BEGIN RECORDS PROVIDED
-- pv_equiv track=rewrite | github.com/anupyadav27/threat-engine | engines/encryption-security/encryption_security_engine/analyzer/blast_radius.py | _most_sensitive_classification
-- ===== SOURCE A (Python) =====
-- def _most_sensitive_classification(classifications: list) -> str:
--     """Return the most sensitive classification from a list."""
--     priority = {"restricted": 0, "confidential": 1, "internal": 2, "public": 3}
--     best = "internal"
--     best_rank = 99
--     for c in classifications:
--         rank = priority.get(str(c).lower(), 99)
--         if rank < best_rank:
--             best_rank = rank
--             best = str(c).lower()
--     return best
-- ===== SOURCE B (Python) =====
-- def _most_sensitive_classification(classifications: list) -> str:
--     """Return the most sensitive classification from a list."""
--     present = {str(c).lower() for c in classifications}
--     for level in ("restricted", "confidential", "internal", "public"):
--         if level in present:
--             return level
--     return "internal"
-- ===== Notes on version B (the rewrite author's own statement) =====
-- stated objective: idiomatic
-- what changed: B builds a lowercased set once and iterates the four priority levels in sensitivity order returning the first one present, instead of scanning the data tracking a running minimum rank and best name.
import Mathlib
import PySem

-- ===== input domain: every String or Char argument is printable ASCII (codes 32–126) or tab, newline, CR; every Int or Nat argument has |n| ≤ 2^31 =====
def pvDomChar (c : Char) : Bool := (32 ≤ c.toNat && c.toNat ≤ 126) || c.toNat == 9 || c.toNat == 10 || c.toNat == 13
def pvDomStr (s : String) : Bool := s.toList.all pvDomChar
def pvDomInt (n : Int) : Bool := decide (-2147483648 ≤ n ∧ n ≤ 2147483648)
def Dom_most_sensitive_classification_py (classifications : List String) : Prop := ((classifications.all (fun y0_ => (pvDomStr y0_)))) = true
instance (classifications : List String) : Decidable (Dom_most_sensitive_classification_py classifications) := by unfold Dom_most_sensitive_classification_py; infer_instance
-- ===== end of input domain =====

-- B replaces A's running-minimum scan over the data by a lowercased set built once
-- plus a loop over the four priority levels in sensitivity order (idiomatic; same O(n) cost).

-- ===== PORT A =====
def most_sensitive_classification_py (classifications : List String) : String :=
  let priority : PySem.Dict String Int :=
    PySem.Dict.ofList [("restricted", 0), ("confidential", 1), ("internal", 2), ("public", 3)]
  (classifications.foldl
    (fun (st : String × Int) c =>
      let rank := priority.getD (PySem.Str.lower c) 99
      if rank < st.2 then (PySem.Str.lower c, rank) else st)
    ("internal", 99)).1

-- ===== PORT B =====
def most_sensitive_classification_py_alt (classifications : List String) : String :=
  let present : PySem.Set String := PySem.Set.ofList (classifications.map PySem.Str.lower)
  match ["restricted", "confidential", "internal", "public"].find?
      (fun level => PySem.Set.contains present level) with
  | some level => level
  | none => "internal"

-- ===== PRECONDITION & SPEC =====
def Spec_most_sensitive_classification_py (classifications : List String) (out : String) : Prop := out = most_sensitive_classification_py_alt classifications
instance (classifications : List String) (out : String) : Decidable (Spec_most_sensitive_classification_py classifications out) := by unfold Spec_most_sensitive_classification_py; infer_instance

-- ===== CLAIM (what is proved, stated in full; the proofs are below) =====
def Claim_equal_most_sensitive_classification_py : Prop := ∀ (classifications : List String), Dom_most_sensitive_classification_py classifications → Spec_most_sensitive_classification_py classifications (most_sensitive_classification_py classifications)

-- ===== LEMMAS AND PROOFS =====

-- the rank A's literal dict assigns to a lowercased string
def pvRank (s : String) : Int :=
  if s = "restricted" then 0 else if s = "confidential" then 1
  else if s = "internal" then 2 else if s = "public" then 3 else 99

-- the (unique) category name carrying a given rank; pvNm 99 = "internal" = A's initial best
def pvNm (r : Int) : String :=
  if r = 0 then "restricted" else if r = 1 then "confidential"
  else if r = 3 then "public" else "internal"

-- A's loop body with the dict lookup replaced by pvRank
def pvStep (st : String × Int) (c : String) : String × Int :=
  if pvRank (PySem.Str.lower c) < st.2 then (PySem.Str.lower c, pvRank (PySem.Str.lower c)) else st

lemma pvRank_dict (x : String) :
    (PySem.Dict.ofList [("restricted",(0:Int)),("confidential",1),("internal",2),("public",3)]).getD x 99 = pvRank x := by
  have h : (PySem.Dict.ofList [("restricted",(0:Int)),("confidential",1),("internal",2),("public",3)])
      = PySem.Dict.mk [("restricted",(0:Int)),("confidential",1),("internal",2),("public",3)] := by decide
  rw [h]
  simp only [PySem.Dict.getD, PySem.Dict.get?_mk_cons, pvRank]
  split_ifs <;> simp_all [PySem.Dict.get?, beq_iff_eq]

-- characterization of A's fold from any reachable state (pvNm r, r)
set_option maxHeartbeats 1000000 in
lemma foldA_char : ∀ (xs : List String) (r : Int), (r = 0 ∨ r = 1 ∨ r = 2 ∨ r = 3 ∨ r = 99) →
    (xs.foldl pvStep (pvNm r, r)).1 =
      if "restricted" ∈ xs.map PySem.Str.lower ∧ 0 < r then "restricted"
      else if "confidential" ∈ xs.map PySem.Str.lower ∧ 1 < r then "confidential"
      else if "internal" ∈ xs.map PySem.Str.lower ∧ 2 < r then "internal"
      else if "public" ∈ xs.map PySem.Str.lower ∧ 3 < r then "public"
      else pvNm r := by
  intro xs
  induction xs with
  | nil => intro r hr; simp
  | cons c t ih =>
    intro r hr
    by_cases l1 : PySem.Str.lower c = "restricted"
    · have hs : pvStep (pvNm r, r) c = if (0:Int) < r then (pvNm 0, 0) else (pvNm r, r) := by
        simp [pvStep, pvRank, pvNm, l1]; try (split_ifs <;> simp_all)
      by_cases h0 : (0:Int) < r
      · simp only [List.foldl_cons, hs, if_pos h0, ih 0 (by omega)]
        rcases hr with h|h|h|h|h <;> subst h <;>
          first
          | decide
          | (exact (h0 (by omega)).elim)
          | (simp [l1]; first | done | decide | omega | (split_ifs <;> simp_all [pvNm] <;> omega))
      · simp only [List.foldl_cons, hs, if_neg h0, ih r hr]
        rcases hr with h|h|h|h|h <;> subst h <;>
          first
          | decide
          | (exact absurd (by omega) h0)
          | (simp [l1]; first | done | decide | omega | (split_ifs <;> simp_all [pvNm] <;> omega))
    · by_cases l2 : PySem.Str.lower c = "confidential"
      · have hs : pvStep (pvNm r, r) c = if (1:Int) < r then (pvNm 1, 1) else (pvNm r, r) := by
          simp [pvStep, pvRank, pvNm, l2]; try (split_ifs <;> simp_all)
        by_cases h0 : (1:Int) < r
        · simp only [List.foldl_cons, hs, if_pos h0, ih 1 (by omega)]
          rcases hr with h|h|h|h|h <;> subst h <;>
            first
            | decide
            | (exact (h0 (by omega)).elim)
            | (simp [l1, l2]; first | done | decide | omega | (split_ifs <;> simp_all [pvNm] <;> omega))
        · simp only [List.foldl_cons, hs, if_neg h0, ih r hr]
          rcases hr with h|h|h|h|h <;> subst h <;>
            first
            | decide
            | (exact absurd (by omega) h0)
            | (simp [l1, l2]; first | done | decide | omega | (split_ifs <;> simp_all [pvNm] <;> omega))
      · by_cases l3 : PySem.Str.lower c = "internal"
        · have hs : pvStep (pvNm r, r) c = if (2:Int) < r then (pvNm 2, 2) else (pvNm r, r) := by
            simp [pvStep, pvRank, pvNm, l3]; try (split_ifs <;> simp_all)
          by_cases h0 : (2:Int) < r
          · simp only [List.foldl_cons, hs, if_pos h0, ih 2 (by omega)]
            rcases hr with h|h|h|h|h <;> subst h <;>
              first
              | decide
              | (exact (h0 (by omega)).elim)
              | (simp [l1, l2, l3]; first | done | decide | omega | (split_ifs <;> simp_all [pvNm] <;> omega))
          · simp only [List.foldl_cons, hs, if_neg h0, ih r hr]
            rcases hr with h|h|h|h|h <;> subst h <;>
              first
              | decide
              | (exact absurd (by omega) h0)
              | (simp [l1, l2, l3]; first | done | decide | omega | (split_ifs <;> simp_all [pvNm] <;> omega))
        · by_cases l4 : PySem.Str.lower c = "public"
          · have hs : pvStep (pvNm r, r) c = if (3:Int) < r then (pvNm 3, 3) else (pvNm r, r) := by
              simp [pvStep, pvRank, pvNm, l4]; try (split_ifs <;> simp_all)
            by_cases h0 : (3:Int) < r
            · simp only [List.foldl_cons, hs, if_pos h0, ih 3 (by omega)]
              rcases hr with h|h|h|h|h <;> subst h <;>
                first
                | decide
                | (exact (h0 (by omega)).elim)
                | (simp [l1, l2, l3, l4]; first | done | decide | omega | (split_ifs <;> simp_all [pvNm] <;> omega))
            · simp only [List.foldl_cons, hs, if_neg h0, ih r hr]
              rcases hr with h|h|h|h|h <;> subst h <;>
                first
                | decide
                | (exact absurd (by omega) h0)
                | (simp [l1, l2, l3, l4]; first | done | decide | omega | (split_ifs <;> simp_all [pvNm] <;> omega))
          · have hs : pvStep (pvNm r, r) c = (pvNm r, r) := by
              simp [pvStep, pvRank, l1, l2, l3, l4]
              rcases hr with h|h|h|h|h <;> subst h <;> omega
            simp only [List.foldl_cons, hs, ih r hr]
            simp [Ne.symm l1, Ne.symm l2, Ne.symm l3, Ne.symm l4]

-- characterization of B as the same membership chain
lemma alt_char (xs : List String) :
    most_sensitive_classification_py_alt xs =
      if "restricted" ∈ xs.map PySem.Str.lower then "restricted"
      else if "confidential" ∈ xs.map PySem.Str.lower then "confidential"
      else if "internal" ∈ xs.map PySem.Str.lower then "internal"
      else if "public" ∈ xs.map PySem.Str.lower then "public"
      else "internal" := by
  have hc : ∀ y : String, PySem.Set.contains (PySem.Set.ofList (xs.map PySem.Str.lower)) y = decide (y ∈ xs.map PySem.Str.lower) := by
    intro y; simp [PySem.Set.contains, PySem.Set.mem_ofList]
  unfold most_sensitive_classification_py_alt
  simp only [List.find?, hc]
  by_cases m1 : "restricted" ∈ xs.map PySem.Str.lower <;>
    by_cases m2 : "confidential" ∈ xs.map PySem.Str.lower <;>
      by_cases m3 : "internal" ∈ xs.map PySem.Str.lower <;>
        by_cases m4 : "public" ∈ xs.map PySem.Str.lower <;>
          simp [m1, m2, m3, m4]

-- ===== VERDICT (by name: the statement is the Claim_ definition above) =====
theorem most_sensitive_classification_py_spec : Claim_equal_most_sensitive_classification_py := by
  intro xs _
  unfold Spec_most_sensitive_classification_py
  show (List.foldl
      (fun (st : String × Int) c =>
        let rank := (PySem.Dict.ofList [("restricted",(0:Int)),("confidential",1),("internal",2),("public",3)]).getD (PySem.Str.lower c) 99
        if rank < st.2 then (PySem.Str.lower c, rank) else st)
      ("internal", 99) xs).1 = most_sensitive_classification_py_alt xs
  have hf : (fun (st : String × Int) c =>
      let rank := (PySem.Dict.ofList [("restricted",(0:Int)),("confidential",1),("internal",2),("public",3)]).getD (PySem.Str.lower c) 99
      if rank < st.2 then (PySem.Str.lower c, rank) else st) = pvStep := by
    funext st c
    simp only [pvRank_dict, pvStep]
  rw [hf]
  have h99 : (("internal", (99:Int)) : String × Int) = (pvNm 99, 99) := rfl
  rw [h99, foldA_char xs 99 (by omega), alt_char xs]
  norm_num [pvNm]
END RECORDS PROVIDED
| TASK OBJECTIVE |
Using the listing above, pull out all lines that hold the word "sensitivity".

| ANSWER SPACE |
-- what changed: B builds a lowercased set once and iterates the four priority levels in sensitivity order returning the first one present, instead of scanning the data tracking a running minimum rank and best name.
-- plus a loop over the four priority levels in sensitivity order (idiomatic; same O(n) cost).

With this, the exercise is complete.